-- pv_equiv track=rewrite | github.com/philipsantiagoo/IP | lista_05/d.py | verificando_tentativa_para_catalan
-- ===== SOURCE A (Python) =====
-- def verificando_catalan(a, b, c, catalan_seq, i = 0):
--     if i > len(catalan_seq) - 3:
--         return False
--     if catalan_seq[i] == a and catalan_seq[i + 1] == b and catalan_seq[i + 2] == c:
--         return True
--     return verificando_catalan(a, b, c, catalan_seq, i + 1)
--
-- def verificando_tentativa_para_catalan(entrada, valores_Runa, i = 0):
--     # Percorre todos os trios consecutivos da entrada
--     if i > 7:
--         return False
--
--     a = entrada[i]
--     b = entrada[i + 1]
--     c = entrada[i + 2]
--
--     if verificando_catalan(a, b, c, valores_Runa):
--         return True
--
--     return verificando_tentativa_para_catalan(entrada, valores_Runa, i + 1)
--
-- valores_Runa = []
-- ===== SOURCE B (Python) =====
-- def verificando_tentativa_para_catalan(entrada, valores_Runa, i=0):
--     # Index all consecutive triples of valores_Runa once in a set, then scan
--     # entrada with a membership test instead of A's recursive rescans.
--     triples = set()
--     for j in range(len(valores_Runa) - 2):
--         triples.add((valores_Runa[j], valores_Runa[j + 1], valores_Runa[j + 2]))
--     for j in range(i, 8):
--         if (entrada[j], entrada[j + 1], entrada[j + 2]) in triples:
--             return True
--     return False
-- ===== Notes on version B (the rewrite author's own statement) =====
-- stated objective: alternative
-- what changed: Replaces the double recursion (an outer scan that re-runs a recursive linear search of valores_Runa for every triple of entrada) with a set of all consecutive triples of valores_Runa built once, then a single loop over entrada with a set-membership test; it trades A's early-exit inner search for one full indexing pass.
import Mathlib
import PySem

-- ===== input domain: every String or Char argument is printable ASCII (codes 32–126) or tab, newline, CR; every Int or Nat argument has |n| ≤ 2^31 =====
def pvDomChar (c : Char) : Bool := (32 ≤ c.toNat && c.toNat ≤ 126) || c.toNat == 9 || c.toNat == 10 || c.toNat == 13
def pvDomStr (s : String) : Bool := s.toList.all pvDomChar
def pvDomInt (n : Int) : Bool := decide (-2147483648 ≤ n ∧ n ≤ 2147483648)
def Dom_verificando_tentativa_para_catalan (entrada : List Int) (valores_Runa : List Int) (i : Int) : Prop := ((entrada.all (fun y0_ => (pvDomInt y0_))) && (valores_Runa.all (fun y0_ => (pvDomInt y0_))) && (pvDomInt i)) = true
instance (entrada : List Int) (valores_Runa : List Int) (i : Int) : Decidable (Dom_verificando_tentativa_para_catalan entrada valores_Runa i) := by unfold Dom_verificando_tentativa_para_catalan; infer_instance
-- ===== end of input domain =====

-- B replaces A's per-triple recursive rescan of valores_Runa by a set of its consecutive
-- triples built once, looked up in one loop over entrada (objective: alternative algorithm).

-- ===== PORT A =====
-- helper: literal port of verificando_catalan (recursive linear search for the triple);
-- all its index accesses are guarded in range, so pyGetD's default is never used.
def pvCatalan (a b c : Int) (seq : List Int) (i : Int) : Bool :=
  if (seq.length : Int) - 3 < i then false
  else if PySem.List.pyGetD seq i 0 == a && PySem.List.pyGetD seq (i+1) 0 == b
          && PySem.List.pyGetD seq (i+2) 0 == c then true
  else pvCatalan a b c seq (i+1)
termination_by ((seq.length : Int) - 2 - i).toNat
decreasing_by omega

def verificando_tentativa_para_catalan (entrada : List Int) (valores_Runa : List Int) (i : Int) : Bool :=
  if 7 < i then false
  else
    let a := PySem.List.pyGetD entrada i 0
    let b := PySem.List.pyGetD entrada (i+1) 0
    let c := PySem.List.pyGetD entrada (i+2) 0
    if pvCatalan a b c valores_Runa 0 then true
    else verificando_tentativa_para_catalan entrada valores_Runa (i+1)
termination_by (8 - i).toNat
decreasing_by omega

-- ===== PORT B =====
def pvTriple (xs : List Int) (j : Int) : Int × Int × Int :=
  (PySem.List.pyGetD xs j 0, PySem.List.pyGetD xs (j+1) 0, PySem.List.pyGetD xs (j+2) 0)

def verificando_tentativa_para_catalan_alt (entrada : List Int) (valores_Runa : List Int) (i : Int) : Bool :=
  let triples : PySem.Set (Int × Int × Int) :=
    (PySem.List.pyRange 0 ((valores_Runa.length : Int) - 2) 1).foldl
      (fun s j => PySem.Set.add s (pvTriple valores_Runa j)) PySem.Set.empty
  (PySem.List.pyRange i 8 1).any (fun j => PySem.Set.contains triples (pvTriple entrada j))

-- ===== PRECONDITION & SPEC =====
-- Pre_ excludes exactly the inputs on which the scan raises IndexError (the recursion
-- reaches an out-of-range index of entrada before any match or before i exceeds 7);
-- Python A and Python B both raise on exactly those inputs, so nothing A returns on is excluded.
def Pre_verificando_tentativa_para_catalan (entrada : List Int) (valores_Runa : List Int) (i : Int) : Prop :=
  7 < i ∨ (-(entrada.length : Int) ≤ i ∧
    ((∀ j ∈ PySem.List.pyRange i 8 1,
        -(entrada.length : Int) ≤ j ∧ (j + 2 < 0 ∨ j + 2 < (entrada.length : Int))) ∨
     (∃ j ∈ PySem.List.pyRange i 8 1,
        (∃ k ∈ List.range valores_Runa.length, k + 3 ≤ valores_Runa.length ∧
          PySem.List.pyGetD valores_Runa (k : Int) 0 = PySem.List.pyGetD entrada j 0 ∧
          PySem.List.pyGetD valores_Runa ((k : Int) + 1) 0 = PySem.List.pyGetD entrada (j + 1) 0 ∧
          PySem.List.pyGetD valores_Runa ((k : Int) + 2) 0 = PySem.List.pyGetD entrada (j + 2) 0) ∧
        ∀ k ∈ PySem.List.pyRange i 8 1, k ≤ j →
          -(entrada.length : Int) ≤ k ∧ (k + 2 < 0 ∨ k + 2 < (entrada.length : Int)))))
instance (entrada : List Int) (valores_Runa : List Int) (i : Int) : Decidable (Pre_verificando_tentativa_para_catalan entrada valores_Runa i) := by unfold Pre_verificando_tentativa_para_catalan; infer_instance

def pvWitness_verificando_tentativa_para_catalan : List Int × List Int × Int :=
  ([0, 1, 2, 3, 4, 5, 6, 7, 8, 9], [3, 4, 5], 0)

def Spec_verificando_tentativa_para_catalan (entrada : List Int) (valores_Runa : List Int) (i : Int) (out : Bool) : Prop := out = verificando_tentativa_para_catalan_alt entrada valores_Runa i
instance (entrada : List Int) (valores_Runa : List Int) (i : Int) (out : Bool) : Decidable (Spec_verificando_tentativa_para_catalan entrada valores_Runa i out) := by unfold Spec_verificando_tentativa_para_catalan; infer_instance

-- ===== CLAIM (what is proved, stated in full; the proofs are below) =====
def Claim_equal_verificando_tentativa_para_catalan : Prop := ∀ (entrada : List Int) (valores_Runa : List Int) (i : Int), Dom_verificando_tentativa_para_catalan entrada valores_Runa i → Pre_verificando_tentativa_para_catalan entrada valores_Runa i → Spec_verificando_tentativa_para_catalan entrada valores_Runa i (verificando_tentativa_para_catalan entrada valores_Runa i)

-- ===== LEMMAS AND PROOFS =====

-- A's inner search succeeds iff some in-range consecutive triple of seq equals (a,b,c).
theorem pvCatalan_iff (a b c : Int) (seq : List Int) (i : Int) :
    pvCatalan a b c seq i = true ↔
      ∃ j : Int, i ≤ j ∧ j < (seq.length : Int) - 2 ∧ pvTriple seq j = (a, b, c) := by
  rw [pvCatalan]
  split
  · constructor
    · intro h; exact absurd h (by simp)
    · rintro ⟨j, h1, h2, _⟩; omega
  · rename_i hle
    split
    · rename_i heq
      constructor
      · intro _
        refine ⟨i, le_refl i, by omega, ?_⟩
        simp only [Bool.and_eq_true, beq_iff_eq] at heq
        simp [pvTriple, heq.1.1, heq.1.2, heq.2]
      · intro _; rfl
    · rename_i hne
      rw [pvCatalan_iff a b c seq (i+1)]
      constructor
      · rintro ⟨j, h1, h2, h3⟩; exact ⟨j, by omega, h2, h3⟩
      · rintro ⟨j, h1, h2, h3⟩
        refine ⟨j, ?_, h2, h3⟩
        rcases lt_or_ge i j with h | h
        · omega
        · exfalso
          have hij : j = i := le_antisymm (by omega) h1
          subst hij
          simp only [pvTriple, Prod.mk.injEq] at h3
          simp [h3.1, h3.2.1, h3.2.2] at hne
termination_by ((seq.length : Int) - 2 - i).toNat
decreasing_by omega

-- B's set contains exactly those triples.
theorem triples_mem (valores_Runa : List Int) (t : Int × Int × Int) :
    (t ∈ (PySem.List.pyRange 0 ((valores_Runa.length : Int) - 2) 1).foldl
        (fun s j => PySem.Set.add s (pvTriple valores_Runa j)) PySem.Set.empty) ↔
      ∃ j : Int, 0 ≤ j ∧ j < (valores_Runa.length : Int) - 2 ∧ pvTriple valores_Runa j = t := by
  rw [PySem.Set.mem_foldl_add]
  simp only [PySem.Set.empty, List.not_mem_nil, false_or, PySem.List.mem_pyRange_one]
  constructor
  · rintro ⟨j, ⟨h1, h2⟩, h3⟩; exact ⟨j, h1, h2, h3.symm⟩
  · rintro ⟨j, h1, h2, h3⟩; exact ⟨j, ⟨h1, h2⟩, h3.symm⟩

-- The two ports agree on every input (no precondition needed for the ports themselves).
theorem ports_eq (entrada : List Int) (valores_Runa : List Int) (i : Int) :
    verificando_tentativa_para_catalan entrada valores_Runa i
      = verificando_tentativa_para_catalan_alt entrada valores_Runa i := by
  rw [verificando_tentativa_para_catalan, verificando_tentativa_para_catalan_alt]
  split
  · rename_i h
    rw [PySem.List.pyRange_one_eq_nil (by omega)]
    simp
  · rename_i h
    rw [PySem.List.pyRange_one_cons (by omega), List.any_cons]
    have hcat : pvCatalan (PySem.List.pyGetD entrada i 0) (PySem.List.pyGetD entrada (i+1) 0)
        (PySem.List.pyGetD entrada (i+2) 0) valores_Runa 0
        = PySem.Set.contains
            ((PySem.List.pyRange 0 ((valores_Runa.length : Int) - 2) 1).foldl
              (fun s j => PySem.Set.add s (pvTriple valores_Runa j)) PySem.Set.empty)
            (pvTriple entrada i) := by
      rw [Bool.eq_iff_iff, pvCatalan_iff, PySem.Set.contains_iff, triples_mem]
      constructor
      · rintro ⟨j, h1, h2, h3⟩; exact ⟨j, h1, h2, h3.trans (by simp [pvTriple])⟩
      · rintro ⟨j, h1, h2, h3⟩; exact ⟨j, h1, h2, h3.trans (by simp [pvTriple])⟩
    show (if pvCatalan (PySem.List.pyGetD entrada i 0) (PySem.List.pyGetD entrada (i+1) 0)
        (PySem.List.pyGetD entrada (i+2) 0) valores_Runa 0 = true then true
      else verificando_tentativa_para_catalan entrada valores_Runa (i+1)) = _
    rw [hcat, ports_eq entrada valores_Runa (i+1)]
    cases hC : PySem.Set.contains
        ((PySem.List.pyRange 0 ((valores_Runa.length : Int) - 2) 1).foldl
          (fun s j => PySem.Set.add s (pvTriple valores_Runa j)) PySem.Set.empty)
        (pvTriple entrada i)
    · simp only [hC, Bool.false_eq_true, if_false, Bool.false_or]
      rw [verificando_tentativa_para_catalan_alt]
    · simp [hC]
termination_by (8 - i).toNat
decreasing_by omega

-- ===== VERDICT (by name: the statement is the Claim_ definition above) =====
theorem verificando_tentativa_para_catalan_spec : Claim_equal_verificando_tentativa_para_catalan := by
  intro entrada valores_Runa i _ _
  exact ports_eq entrada valores_Runa i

* _Task to complete_:
Look above for the line holding "unfold Dom_verificando_tentativa_para_catalan; infer_instance", then set down exactly that line and every line after it up to and including the line holding "-- B replaces", with nothing else.

* _Result for this task_:
instance (entrada : List Int) (valores_Runa : List Int) (i : Int) : Decidable (Dom_verificando_tentativa_para_catalan entrada valores_Runa i) := by unfold Dom_verificando_tentativa_para_catalan; infer_instance
-- ===== end of input domain =====

-- B replaces A's per-triple recursive rescan of valores_Runa by a set of its consecutive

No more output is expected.